She moves out tomorrow and I'm still lost between what I think will happen. I know that no one here truly will have all the answers for me. I just hope that someone can help me through this period and give me some sort of advice or hope on a smooth reconciliation. 

I have so much more I could say, but I've said a lot now. I will answer all questions as quick as I can with as much honesty.


----------



## ThreeStrikes (Aug 11, 2012)

As has been said many times on TAM, it takes 2 to make a marriage, but only one to end it.

If she wants out, for whatever reason, then there's not much you can do.

At least your marriage is only 2 years old, so D will be relatively painless from a legal perspective.

Continue to work on you. That's all you can control. You can't control her, or her thought processes.

Separate your finances. If she is firing you as her husband, then refuse to be one. 

Implement the 180. The 180 is for you. It is not to be misconstrued as a way to win her back. I'd go no-contact as much as possible. Whatever you do, do not come to her rescue. Do not help her in any way. The "Nice Guy" approach does not work. Give defiant people what they want.

Hang in there!


----------



## carthwolf (Jul 24, 2013)

ThreeStrikes, Thanks for your reply. I'll be honest I was hoping for a bit more feedback from the community. Everyone seems to post quiet a bit, maybe I just scared people away with a wall of text. Its understandable.


Today is a very rough day. She has started moving out of the house. She is only taking things that she directly needs to live and things that she also bought herself. She took the guest bed and an extra computer we had. Other than that she doesnt want much. It feels like she just wants to cut ties with the life she had and move on without much hassle or pain. 

It's hard for me to sit here and watch her take things out of the house.
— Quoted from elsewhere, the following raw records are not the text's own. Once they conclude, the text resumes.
-- pv_equiv track=rewrite | github.com/WiseWorkforce/AoC2024 | Day 15/aoc.py | expand_warehouse
-- ===== SOURCE A (Python) =====
-- def expand_warehouse(m):
--     new_chrs = {"#" : "##", "O" : "[]", "." : "..", "@" : "@."}
--     new_m  = []
--     for i, r in enumerate(m):
--         new_row = []
--         for j, c in enumerate(r):
--             new_row += new_chrs[c]
--         new_m.append(new_row)
--     new_m = [''.join(x) for x in new_m]
--     for i,r in enumerate(new_m):
--         for j,c in enumerate(r):
--             if c == "@":
--                 start = (i,j)
--     return new_m, start
-- ===== SOURCE B (Python) =====
-- def expand_warehouse(m):
--     new_chrs = {"#": "##", "O": "[]", ".": "..", "@": "@."}
--     new_m = [''.join(new_chrs[c] for c in r) for r in m]
--     for i, r in reversed(list(enumerate(m))):
--         j = r.rfind('@')
--         if j != -1:
--             return new_m, (i, 2 * j)
--     raise ValueError("no robot '@' in warehouse map")
-- ===== Notes on version B (the rewrite author's own statement) =====
-- stated objective: alternative
-- what changed: B builds each expanded row in a single join-of-generator comprehension instead of A's nested index loops appending char lists plus a separate join pass, and finds '@' by scanning the ORIGINAL rows back-to-front with str.rfind and an early return (column obtained as 2*j in closed form) instead of A's second full nested scan of the doubled grid with overwrite.
import Mathlib
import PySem

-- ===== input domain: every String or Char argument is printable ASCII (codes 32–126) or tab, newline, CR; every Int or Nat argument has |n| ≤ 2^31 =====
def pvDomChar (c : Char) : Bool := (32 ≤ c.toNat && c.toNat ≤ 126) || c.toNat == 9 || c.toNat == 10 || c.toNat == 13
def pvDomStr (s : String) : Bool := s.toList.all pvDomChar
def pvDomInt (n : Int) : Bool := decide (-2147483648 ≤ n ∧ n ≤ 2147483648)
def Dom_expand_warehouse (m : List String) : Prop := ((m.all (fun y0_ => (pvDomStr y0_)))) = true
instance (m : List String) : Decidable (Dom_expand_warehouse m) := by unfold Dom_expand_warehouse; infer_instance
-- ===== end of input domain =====

-- B expands each row in one join-of-generator comprehension and finds '@' by a back-to-front
-- early-exit scan of the ORIGINAL rows with str.rfind (column 2*j in closed form) instead of A's
-- second full nested scan of the doubled grid; equal values on Pre_ (alternative decomposition, no speed claim).

-- ===== PORT A =====
def pvNewChrs : PySem.Dict Char String :=
  PySem.Dict.ofList [('#', "##"), ('O', "[]"), ('.', ".."), ('@', "@.")]

-- inner loop: new_row += new_chrs[c]  (KeyError on a char outside the dict is excluded by Pre_)
def pvBuildRow (r : String) : List Char :=
  (PySem.List.enumerate r.toList).foldl
    (fun acc jc => acc ++ (PySem.Dict.getD pvNewChrs jc.2 "").toList) []

def expand_warehouse (m : List String) : List String × (Int × Int) :=
  let new_m0 := (PySem.List.enumerate m).foldl (fun acc ir => acc ++ [pvBuildRow ir.2]) ([] : List (List Char))
  let new_m := new_m0.map (fun x => String.ofList x)          -- ''.join(x)
  let start := (PySem.List.enumerate new_m).foldl
    (fun st ir =>
      (PySem.List.enumerate ir.2.toList).foldl
        (fun st2 jc => if jc.2 = '@' then some (ir.1, jc.1) else st2) st)
    (none : Option (Int × Int))
  match start with
  | some p => (new_m, p)
  | none => (new_m, (0, 0))   -- UnboundLocalError (no '@' anywhere) is excluded by Pre_

-- ===== PORT B =====
-- ''.join(new_chrs[c] for c in r): concatenation of the per-char pieces
-- (KeyError on a char outside the dict is excluded by Pre_)
def pvExpandRow (r : String) : String :=
  String.ofList (r.toList.flatMap (fun c => (PySem.Dict.getD pvNewChrs c "").toList))

-- the reversed(list(enumerate(m))) loop with its early return
def pvFindLoop : List (Int × String) → Option (Int × Int)
  | [] => none
  | (i, r) :: rest =>
      let j := PySem.Str.rfind r "@"
      if j ≠ -1 then some (i, 2 * j) else pvFindLoop rest

def expand_warehouse_alt (m : List String) : List String × (Int × Int) :=
  let new_m := m.map pvExpandRow
  match pvFindLoop (PySem.List.enumerate m).reverse with
  | some p => (new_m, p)
  | none => (new_m, (0, 0))   -- Python B raises ValueError here; excluded by Pre_

-- ===== PRECONDITION & SPEC =====
-- Pre_ admits exactly the inputs on which A returns: every character is one of '#','O','.','@'
-- (otherwise A raises KeyError) and some row contains '@' (otherwise A raises UnboundLocalError).
def Pre_expand_warehouse (m : List String) : Prop :=
  (m.all fun r => r.toList.all fun c => c = '#' || c = 'O' || c = '.' || c = '@') = true ∧
  (m.any fun r => r.toList.contains '@') = true
instance (m : List String) : Decidable (Pre_expand_warehouse m) := by
  unfold Pre_expand_warehouse; infer_instance

def pvWitness_expand_warehouse : List String := ["#O.@", "...."]

def Spec_expand_warehouse (m : List String) (out : List String × (Int × Int)) : Prop := out = expand_warehouse_alt m
instance (m : List String) (out : List String × (Int × Int)) : Decidable (Spec_expand_warehouse m out) := by unfold Spec_expand_warehouse; infer_instance

-- ===== CLAIM (what is proved, stated in full; the proofs are below) =====
def Claim_equal_expand_warehouse : Prop := ∀ (m : List String), Dom_expand_warehouse m → Pre_expand_warehouse m → Spec_expand_warehouse m (expand_warehouse m)

-- ===== LEMMAS AND PROOFS =====

-- last index of '@' in a list of chars (none if absent)
def pvLastAt? : List Char → Option Nat
  | [] => none
  | c :: t =>
    match pvLastAt? t with
    | some j => some (j + 1)
    | none => if c = '@' then some 0 else none

-- chars admitted by Pre_
def pvInK (c : Char) : Bool := c = '#' || c = 'O' || c = '.' || c = '@'

-- closed form of the per-char expansion on admitted chars (proof-side only)
def pvTrans (c : Char) : List Char :=
  if c = '#' then ['#', '#'] else if c = 'O' then ['[', ']']
  else if c = '.' then ['.', '.'] else if c = '@' then ['@', '.'] else [c]

theorem pvChr_eq (c : Char) (h : pvInK c = true) :
    (PySem.Dict.getD pvNewChrs c "").toList = pvTrans c := by
  have : c = '#' ∨ c = 'O' ∨ c = '.' ∨ c = '@' := by
    simp [pvInK] at h; tauto
  rcases this with h | h | h | h <;> subst h <;> decide

theorem pvFlatMap_congr {a b : Type} (l : List a) (f g : a → List b)
    (h : ∀ c ∈ l, f c = g c) : l.flatMap f = l.flatMap g := by
  induction l with
  | nil => rfl
  | cons x t ih =>
    simp only [List.flatMap_cons, h x (List.mem_cons_self), ih (fun c hc => h c (List.mem_cons_of_mem x hc))]

theorem pvExpandRow_eq (r : String) (h : r.toList.all pvInK = true) :
    (pvExpandRow r).toList = r.toList.flatMap pvTrans := by
  simp only [pvExpandRow, String.toList_ofList]
  apply pvFlatMap_congr
  intro c hc
  exact pvChr_eq c (by rw [List.all_eq_true] at h; exact h c hc)

theorem pvLastAt?_append (a b : List Char) :
    pvLastAt? (a ++ b) =
      match pvLastAt? b with
      | some k => some (a.length + k)
      | none => pvLastAt? a := by
  induction a with
  | nil => cases h : pvLastAt? b <;> simp [pvLastAt?, h]
  | cons c t ih =>
    simp only [List.cons_append, pvLastAt?, ih]
    cases hb : pvLastAt? b with
    | some k =>
      simp only [List.length_cons]
      exact congrArg some (by omega)
    | none => rfl

theorem pvPrefix_singleton (t : List Char) :
    (['@'].isPrefixOf t) = (t.head? == some '@') := by
  cases t with
  | nil => rfl
  | cons c r =>
    show ('@' == c && List.isPrefixOf [] r) = _
    simp [BEq.comm]

-- rfind on a single-char needle is the last index
theorem pvRfind_go_spec (j : Nat) (s : List Char) :
    PySem.Chars.rfind.go s ['@'] j =
      match pvLastAt? (s.take (j + 1)) with
      | some k => (k : Int)
      | none => -1 := by
  induction j with
  | zero =>
    show (if ['@'].isPrefixOf s then (0 : Int) else -1) = _
    cases s with
    | nil => rfl
    | cons c r =>
      rw [pvPrefix_singleton]
      by_cases hc : c = '@' <;> simp [hc, pvLastAt?, List.take_succ]
  | succ j ih =>
    show (if ['@'].isPrefixOf (s.drop (j + 1)) then ((j + 1 : Nat) : Int) else PySem.Chars.rfind.go s ['@'] j) = _
    rw [pvPrefix_singleton, List.head?_drop, ih]
    rw [show s.take (j + 1 + 1) = s.take (j + 1) ++ s[j + 1]?.toList from List.take_succ]
    cases hg : s[j + 1]? with
    | none => simp [hg]
    | some c =>
      have hlen : (s.take (j + 1)).length = j + 1 := by
        obtain ⟨hlt, -⟩ := List.getElem?_eq_some_iff.mp hg
        simp [List.length_take]; omega
      by_cases hc : c = '@' <;>
        simp [hg, hc, pvLastAt?_append, pvLastAt?, hlen] <;>
        cases ht : pvLastAt? (s.take (j + 1)) <;> simp [ht]

theorem pvRfind_spec (s : List Char) :
    PySem.Chars.rfind s ['@'] =
      match pvLastAt? s with
      | some k => (k : Int)
      | none => -1 := by
  show PySem.Chars.rfind.go s ['@'] s.length = _
  rw [pvRfind_go_spec]
  rw [List.take_of_length_le (by omega)]

-- A's enumerate/append fold builds the same char list as B's join of pieces
theorem pvBuildRow_eq (r : String) :
    pvBuildRow r = r.toList.flatMap (fun c => (PySem.Dict.getD pvNewChrs c "").toList) := by
  have fold : ∀ (l : List Char) (k : Int) (acc : List Char),
      (PySem.List.enumerate l k).foldl
          (fun acc jc => acc ++ (PySem.Dict.getD pvNewChrs jc.2 "").toList) acc =
        acc ++ l.flatMap (fun c => (PySem.Dict.getD pvNewChrs c "").toList) := by
    intro l
    induction l with
    | nil => intro k acc; simp [PySem.List.enumerate_nil]
    | cons c t ih => intro k acc; simp [PySem.List.enumerate_cons, ih]
  unfold pvBuildRow
  rw [fold]
  simp only [List.nil_append]

-- last '@' of an expanded row sits at twice the last '@' of the row
theorem pvLastAt?_flatMap (s : List Char) (h : s.all pvInK = true) :
    pvLastAt? (s.flatMap pvTrans) = (pvLastAt? s).map (fun k => 2 * k) := by
  induction s with
  | nil => rfl
  | cons c t ih =>
    simp only [List.all_cons, Bool.and_eq_true] at h
    have ihe := ih h.2
    have hc : c = '#' ∨ c = 'O' ∨ c = '.' ∨ c = '@' := by
      have := h.1; simp [pvInK] at this; tauto
    have key : pvLastAt? (pvTrans c) = if c = '@' then some 0 else none := by
      rcases hc with h | h | h | h <;> subst h <;> decide
    have hlen : (pvTrans c).length = 2 := by
      rcases hc with h | h | h | h <;> subst h <;> decide
    rw [List.flatMap_cons, pvLastAt?_append, ihe, key, hlen]
    show _ = (pvLastAt? (c :: t)).map (fun k => 2 * k)
    cases ht : pvLastAt? t <;> by_cases hc2 : c = '@' <;>
      simp [pvLastAt?, ht, hc2] <;> omega

-- the common specification of the '@' search, rows scanned from index i
def pvSpecRows : Int → List String → Option (Int × Int)
  | _, [] => none
  | i, r :: t =>
    match pvSpecRows (i + 1) t with
    | some p => some p
    | none => (pvLastAt? r.toList).map (fun k => (i, (2 * k : Int)))

theorem pvInner_eq (i : Int) (s : List Char) (k : Int) (st : Option (Int × Int)) :
    (PySem.List.enumerate s k).foldl
        (fun st2 jc => if jc.2 = '@' then some (i, jc.1) else st2) st =
      match pvLastAt? s with
      | some j => some (i, k + j)
      | none => st := by
  induction s generalizing k st with
  | nil => simp [PySem.List.enumerate_nil, pvLastAt?]
  | cons c t ih =>
    rw [PySem.List.enumerate_cons, List.foldl_cons, ih]
    show _ = (match pvLastAt? (c :: t) with
      | some j => some (i, k + (j : Int))
      | none => st)
    cases ht : pvLastAt? t <;> by_cases hc : c = '@' <;>
      simp [pvLastAt?, ht, hc] <;> push_cast <;> ring_nf

theorem pvOuter_eq (m : List String) (h : (m.all fun r => r.toList.all pvInK) = true)
    (i : Int) (st : Option (Int × Int)) :
    (PySem.List.enumerate (m.map pvExpandRow) i).foldl
        (fun st ir =>
          (PySem.List.enumerate ir.2.toList).foldl
            (fun st2 jc => if jc.2 = '@' then some (ir.1, jc.1) else st2) st) st =
      match pvSpecRows i m with
      | some p => some p
      | none => st := by
  induction m generalizing i st with
  | nil => simp [PySem.List.enumerate_nil, pvSpecRows]
  | cons r t ih =>
    simp only [List.all_cons, Bool.and_eq_true] at h
    simp only [List.map_cons, PySem.List.enumerate_cons, List.foldl_cons]
    rw [ih h.2]
    rw [pvExpandRow_eq r h.1]
    rw [pvInner_eq, pvLastAt?_flatMap r.toList h.1]
    show _ = (match pvSpecRows i (r :: t) with
      | some p => some p
      | none => st)
    show _ = (match (match pvSpecRows (i + 1) t with
      | some p => some p
      | none => (pvLastAt? r.toList).map (fun k => (i, (2 * k : Int)))) with
      | some p => some p
      | none => st)
    cases hs : pvSpecRows (i + 1) t <;> cases ht : pvLastAt? r.toList <;>
      simp [hs, ht] <;> push_cast <;> ring_nf

theorem pvFindLoop_append (a b : List (Int × String)) :
    pvFindLoop (a ++ b) =
      match pvFindLoop a with
      | some p => some p
      | none => pvFindLoop b := by
  induction a with
  | nil => simp [pvFindLoop]
  | cons x t ih =>
    obtain ⟨i, r⟩ := x
    rw [List.cons_append,
      show pvFindLoop ((i, r) :: (t ++ b)) =
        if PySem.Str.rfind r "@" ≠ -1 then some (i, 2 * PySem.Str.rfind r "@")
        else pvFindLoop (t ++ b) from rfl,
      show pvFindLoop ((i, r) :: t) =
        if PySem.Str.rfind r "@" ≠ -1 then some (i, 2 * PySem.Str.rfind r "@")
        else pvFindLoop t from rfl]
    split_ifs with hj
    · rfl
    · exact ih

theorem pvFindLoop_eq (m : List String) (i : Int) :
    pvFindLoop (PySem.List.enumerate m i).reverse = pvSpecRows i m := by
  induction m generalizing i with
  | nil => simp [PySem.List.enumerate_nil, pvFindLoop, pvSpecRows]
  | cons r t ih =>
    rw [PySem.List.enumerate_cons, List.reverse_cons, pvFindLoop_append, ih]
    have hr : PySem.Str.rfind r "@" =
        match pvLastAt? r.toList with
        | some k => (k : Int)
        | none => -1 := by
      rw [PySem.Str.rfind_eq]
      rw [show "@".toList = ['@'] from rfl]
      exact pvRfind_spec r.toList
    show _ = pvSpecRows i (r :: t)
    show _ = (match pvSpecRows (i + 1) t with
      | some p => some p
      | none => (pvLastAt? r.toList).map (fun k => (i, (2 * k : Int))))
    cases hs : pvSpecRows (i + 1) t with
    | some p => simp [hs]
    | none =>
      simp only [hs]
      show (let j := PySem.Str.rfind r "@"; if j ≠ -1 then some (i, 2 * j) else pvFindLoop []) = _
      rw [hr]
      cases ht : pvLastAt? r.toList <;> simp [pvFindLoop]

theorem pvBuild_list_eq (m : List String) (i : Int) (acc : List (List Char)) :
    (PySem.List.enumerate m i).foldl (fun acc ir => acc ++ [pvBuildRow ir.2]) acc =
      acc ++ m.map pvBuildRow := by
  induction m generalizing i acc with
  | nil => simp [PySem.List.enumerate_nil]
  | cons r t ih => simp [PySem.List.enumerate_cons, ih]

-- ===== VERDICT (by name: the statement is the Claim_ definition above) =====
theorem expand_warehouse_spec : Claim_equal_expand_warehouse := by
  intro m _ hPre
  obtain ⟨hK, _⟩ := hPre
  have hK' : (m.all fun r => r.toList.all pvInK) = true := hK
  unfold Spec_expand_warehouse expand_warehouse expand_warehouse_alt
  have hmap : ((PySem.List.enumerate m).foldl (fun acc ir => acc ++ [pvBuildRow ir.2])
        ([] : List (List Char))).map (fun x => String.ofList x) = m.map pvExpandRow := by
    rw [pvBuild_list_eq, List.nil_append, List.map_map]
    apply List.map_congr_left
    intro r hr
    simp [Function.comp, pvBuildRow_eq r, pvExpandRow]
  simp only [hmap]
  rw [pvOuter_eq m hK' 0 none, pvFindLoop_eq]
  cases hs : pvSpecRows 0 m <;> rfl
I helped her move the large items this morning, maily the bed, the computer desk, and the computer itself. She still has a lot of trips to do between here and the new appt, but she doesnt want my help unloading. Infact she mentioned that it would probably be better If i didnt know where she was living right now.

I dont know who is helping her, I assume its one of our guy friends that she is close with. All of our friends were mutual friends and they were most entirely guys due to the hobbies we enjoyed. 

I want to get out of the house, I want to stay active and keep myself going on track. Its hard to keep myself together. I feel like I've been very good up to this point emotionally, I assume its because it didn't seem real yet. She was still coming home, I knew where she was at night, and i think a bit of me hoped she would change her mind. 

Are their any success stories for situations like this? i feel like people become pretty pessimistic towards reconciliation and coming back together. I know of all the relationships I've had I've never been able to mend a broken relationship though. Those ended duo to EA and PA.


----------



## Arendt (Mar 25, 2013)

You need to give her the space she wants and not bother her about it. 

You need to start working on yourself. get off the couch and get into the gym for one thing. IT will help you be physically fit, will help with your depressive tendencies, help your self-esteem, and give you something to do. You'll also have more energy in general to do other things in addition to feeling better about yourself.

You're going to need to get your personal **** in order as well. Your financial situation is bad; you're dependent on your mother, which does not communicate maturity. Everyone needs help now and then, but you have not taken advantage of the opportunity to try and grow out of that dependence, which makes you a child in her eyes, not a man. If I were you I would begin focusing on growing that business rather than sitting on your duff playing games all day.

Are you in counseling? It would be really helpful. It sounds like you have a lot to examine about yourself and a counselor would be really helpful with it all, and you need somebody to process with right now, because this roller-coaster is going to be rough sometimes; you can fall off of it and come out worse, or you can make it to the end a better person. That will be on you.


----------